Mashboards: Better, Faster Decisions at the Web-BI Intersection

Making better business decisions is all about understanding what’s happening today and then properly applying that knowledge to improve what will likely happen tomorrow. Because business leaders want this improved power, we’ve recently seen a resurgence of interest and coverage in predictive analytics.

This interest is aided substantially because of IBM’s acquisition of SPSS, but also because of the growth in R, the very popular open source statistical analysis language and tool (which is being successfully commercialized by Revolution Analytics).

Surely the potential uses of statistical modeling for predictive purposes are increasing, consistent with the growth of data in general. The growth in the R community and the rise of its usefulness is truly remarkable. Still, if making better business decisions remains the primary goal, most organizations — large and small — could benefit from another modern, even simpler and more mainstream business intelligence tool: the mashboard.

The Right Stuff

The term itself, “mashboard”, is a combination of the word “dashboard” and “mashup.” Intuitively, this makes sense. Deceivingly, though, the “mashboard” may well end up being the most important intersection of Web and BI technologies, providing end-users with what they have always wanted — the right information in the right format at the right time to make better decisions right now.

To define “mashboard,” I searched a number of the best business intelligence sites. I found an important post by TDWI’s Wayne Eckerson and an ensuing discussion about this topic. Eckerson does an admirable job beginning to define “mashboard” with the following:

“Mashboards enable power users to select from predefined report “parts” (e.g., charts, tables, selectors) and drag and drop them onto a WYSIWYG dashboard canvas. Before you can create a Mashboard, IT developers need to create reports using the vendor’s standard report authoring environment. The “report parts” are often self-contained pieces of XML code — or gadgets — that are wired to display predefined sets of data or can be easily associated with data from a semantic layer. Power users can apply filters and selectors to the gadgets without coding.”

I think this definition misses with regard to the use of external data within a mashboard. “Digital ‘dashboards’ may be laid out to track the flows inherent in the business processes that they monitor,” according to Wikipedia. “Graphically, users may see the high-level processes and then drill down into low level data.”

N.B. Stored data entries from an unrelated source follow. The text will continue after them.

-- pv_equiv track=rewrite | github.com/Abacadabras/algo-python3 | contest_03_semester1/f.py | foo_main
-- ===== SOURCE A (Python) =====
-- def foo_main(num: str) -> int:
--
--     number = 0
--     degree_number = 0
--     base = 60
--
--     for _ in range(len(num) - 1, -1, -1):
--         symbol = num[_]
--         if symbol == '.':
--             degree_number += 1
--         elif symbol == 'v':
--             number += 1 * base**degree_number
--         elif symbol == '<':
--             number += 10 * base**degree_number
--
--     return number
-- ===== SOURCE B (Python) =====
-- def foo_main(num: str) -> int:
--     acc = 0
--     for symbol in num:
--         if symbol == '.':
--             acc *= 60
--         elif symbol == 'v':
--             acc += 1
--         elif symbol == '<':
--             acc += 10
--     return acc
-- ===== Notes on version B (the rewrite author's own statement) =====
-- stated objective: simpler
-- what changed: Replaces the reversed index loop with a power/degree counter by a single left-to-right Horner pass that scales one accumulator by 60 at each dot, eliminating the degree state and base**degree computation.
import Mathlib
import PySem

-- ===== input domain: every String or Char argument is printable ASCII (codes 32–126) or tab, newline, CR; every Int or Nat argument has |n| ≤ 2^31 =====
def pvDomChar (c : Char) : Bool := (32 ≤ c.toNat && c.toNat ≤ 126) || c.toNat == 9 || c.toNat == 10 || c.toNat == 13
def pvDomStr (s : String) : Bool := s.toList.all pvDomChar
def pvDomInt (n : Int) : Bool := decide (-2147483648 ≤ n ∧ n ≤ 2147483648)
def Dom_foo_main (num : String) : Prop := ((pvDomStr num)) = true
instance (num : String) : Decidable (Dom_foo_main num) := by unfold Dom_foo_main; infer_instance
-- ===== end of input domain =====

-- B replaces A's reversed index loop with degree/power state by a single left-to-right Horner pass (simpler).

-- ===== PORT A =====
-- one iteration of A's loop body: state = (number, degree_number)
def fooStepA (st : Int × Nat) (symbol : Char) : Int × Nat :=
  if symbol = '.' then (st.1, st.2 + 1)
  else if symbol = 'v' then (st.1 + 1 * (60:Int) ^ st.2, st.2)
  else if symbol = '<' then (st.1 + 10 * (60:Int) ^ st.2, st.2)
  else st

def foo_main (num : String) : Int :=
  ((PySem.List.pyRange ((num.toList.length : Int) - 1) (-1) (-1)).foldl
    (fun st i => fooStepA st (PySem.List.pyGetD num.toList i ' ')) ((0:Int), (0:Nat))).1

-- ===== PORT B =====
-- one iteration of B's Horner loop
def fooStepB (acc : Int) (symbol : Char) : Int :=
  if symbol = '.' then acc * 60
  else if symbol = 'v' then acc + 1
  else if symbol = '<' then acc + 10
  else acc

def foo_main_alt (num : String) : Int :=
  num.toList.foldl fooStepB 0

-- ===== PRECONDITION & SPEC =====
def Spec_foo_main (num : String) (out : Int) : Prop := out = foo_main_alt num
instance (num : String) (out : Int) : Decidable (Spec_foo_main num out) := by unfold Spec_foo_main; infer_instance

-- ===== CLAIM (what is proved, stated in full; the proofs are below) =====
def Claim_equal_foo_main : Prop := ∀ (num : String), Dom_foo_main num → Spec_foo_main num (foo_main num)

-- ===== LEMMAS AND PROOFS =====

-- Horner's accumulator is affine in its starting value: the start gets scaled by 60^(number of dots).
theorem fooStepB_affine (l : List Char) : ∀ (a : Int),
    l.foldl fooStepB a = a * 60 ^ (l.count '.') + l.foldl fooStepB 0 := by
  induction l with
  | nil => intro a; simp
  | cons c t ih =>
    intro a
    simp only [List.foldl_cons, List.count_cons]
    by_cases h1 : c = '.'
    · have hc : (c == '.') = true := by simp [h1]
      have e : ∀ x : Int, fooStepB x c = x * 60 := by
        intro x; unfold fooStepB; rw [if_pos h1]
      rw [e, e, ih (a * 60), ih 0]
      simp [hc, pow_succ]; ring
    · have hc : (c == '.') = false := by simp [h1]
      by_cases h2 : c = 'v'
      · have e : ∀ x : Int, fooStepB x c = x + 1 := by
          intro x; unfold fooStepB; rw [if_neg h1, if_pos h2]
        rw [e, e, ih (a + 1), ih (0 + 1)]
        simp [hc]; ring
      · by_cases h3 : c = '<'
        · have e : ∀ x : Int, fooStepB x c = x + 10 := by
            intro x; unfold fooStepB; rw [if_neg h1, if_neg h2, if_pos h3]
          rw [e, e, ih (a + 10), ih (0 + 10)]
          simp [hc]; ring
        · have e : ∀ x : Int, fooStepB x c = x := by
            intro x; unfold fooStepB; rw [if_neg h1, if_neg h2, if_neg h3]
          rw [e, e, ih a]
          simp [hc]

-- A's loop over the reversed string computes B's Horner value, scaled by the starting degree.
theorem fooA_reverse (l : List Char) (n0 : Int) (d0 : Nat) :
    l.reverse.foldl fooStepA (n0, d0) =
      (n0 + 60 ^ d0 * l.foldl fooStepB 0, d0 + l.count '.') := by
  induction l generalizing n0 d0 with
  | nil => simp
  | cons c t ih =>
    simp only [List.reverse_cons, List.foldl_append, List.foldl_cons, List.foldl_nil,
      List.count_cons, ih]
    by_cases h1 : c = '.'
    · have hc : (c == '.') = true := by simp [h1]
      have eA : ∀ st : Int × Nat, fooStepA st c = (st.1, st.2 + 1) := by
        intro st; unfold fooStepA; rw [if_pos h1]
      have eB : fooStepB 0 c = 0 := by unfold fooStepB; rw [if_pos h1]; ring
      rw [eA, eB]
      simp [hc]; omega
    · have hc : (c == '.') = false := by simp [h1]
      by_cases h2 : c = 'v'
      · have eA : ∀ st : Int × Nat, fooStepA st c = (st.1 + 1 * 60 ^ st.2, st.2) := by
          intro st; unfold fooStepA; rw [if_neg h1, if_pos h2]
        have eB : fooStepB 0 c = 1 := by unfold fooStepB; rw [if_neg h1, if_pos h2]; ring
        rw [eA, eB, fooStepB_affine t 1]
        simp [hc, pow_add]; ring
      · by_cases h3 : c = '<'
        · have eA : ∀ st : Int × Nat, fooStepA st c = (st.1 + 10 * 60 ^ st.2, st.2) := by
            intro st; unfold fooStepA; rw [if_neg h1, if_neg h2, if_pos h3]
          have eB : fooStepB 0 c = 10 := by
            unfold fooStepB; rw [if_neg h1, if_neg h2, if_pos h3]; ring
          rw [eA, eB, fooStepB_affine t 10]
          simp [hc, pow_add]; ring
        · have eA : ∀ st : Int × Nat, fooStepA st c = st := by
            intro st; unfold fooStepA; rw [if_neg h1, if_neg h2, if_neg h3]
          have eB : fooStepB 0 c = 0 := by
            unfold fooStepB; rw [if_neg h1, if_neg h2, if_neg h3]
          rw [eA, eB]
          simp [hc]

-- ===== VERDICT (by name: the statement is the Claim_ definition above) =====
theorem foo_main_spec : Claim_equal_foo_main := by
  intro num _
  unfold Spec_foo_main foo_main foo_main_alt
  rw [PySem.List.pyRange_neg_one_eq_reverse]
  simp only [neg_add_cancel, sub_add_cancel]
  rw [← List.foldl_map, List.map_reverse, PySem.List.map_pyGetD_pyRange_zero', fooA_reverse]
  simp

Wikipedia defines “mashup” as “digital media content containing any or all of text, graphics, audio, video and animation drawn from pre-existing sources, to create a new derivative work.”

This provides a start to a combined definition. However, to advance the complete definition of “mashboard” and make it relevant to any business process it might seek to advance, it’s necessary to include some important concepts specific to business intelligence and Web 2.0. Following is a more complete description that combines and extends.

5 Crucial Elements

A Mashboard

  1. presents information pertinent to a business process or set of business processes that is managed and measured quantitatively, usually in the form of metrics or key performance indicators;
  2. enables deeper exploration of the process-oriented information, to unveil more analytic detail as required, commonly in the form of hyperlinks or pivoting of data elements (known as “drill down”);
  3. includes a variety of information-appropriate visualization techniques, including graphs, charts, maps, “widgets,” tables and cross-tabular tables, each of which become the starting point for necessary exploration;
  4. combines contextually relevant, Web-based information from pre-existing sources to enable superior total visibility and insight on the process being managed; and
  5. logically joins the quantitative, process-oriented information with the contextually relevant, Web-based information (at the presentation layer, requiring no more than power user skills) to ensure they are aligned and made meaningful to the decision-maker, shortening the path from data to dashboard to decision.

It is all five combined elements of this definition that stand to make the mashboard a mainstream component of the BI toolset, designed and deployed to enable better, faster decisions. This is because on the spectrum of data usage, from “responsive” to “predictive,” mashboards are in the center — more capable and timely than simple dashboards and reports (which display historic information and enable “responsive” decisions to be made) but not endeavoring to project the data quantitatively forward into tomorrow (using a statistical model to help derive a prediction and decision).

A Business-Process-Centric Mashboard

In this sense, a mashboard is all about making the most of the here and now, using a wider set of contextually relevant information to do so. For this reason, the mashboard can improve business decisions across the widest array of processes than probably any other single BI tool.

(click image to enlarge)

Here’s an example of a mashboard in action, designed to help create a broad informational view of a sales forecasting business process, complete with all five elements of the mashboard definition offered earlier.

This mashboard combines relational data displayed in an interactive, 3-D bar chart (displaying sales results by stage), a speedometer gauge (displaying sales revenue results), and a cross-tabular chart (for comparing and pivoting various regions with month and quarter).

It also happens to include externally managed data from a variety of sources: the histogram has been imported, with data and charting provided by a statistical analysis tool; and the map, news and social media feeds are all URL-addressable (which should be insertable here at the presentation level). Each of these data objects maintains its link back to its original data source, so refreshes occur at defined intervals.

In total, the combination of quantitative, interactive (drillable) managed data presented alongside external information creates a contextual relevance that would not occur otherwise. Bringing the right data elements together in a business-process-centric “best-practice” mashboard helps deliver more complete information and insight about what’s happening right now — which drives better business decisions. I’m looking forward to the mashboard that belongs on my desktop.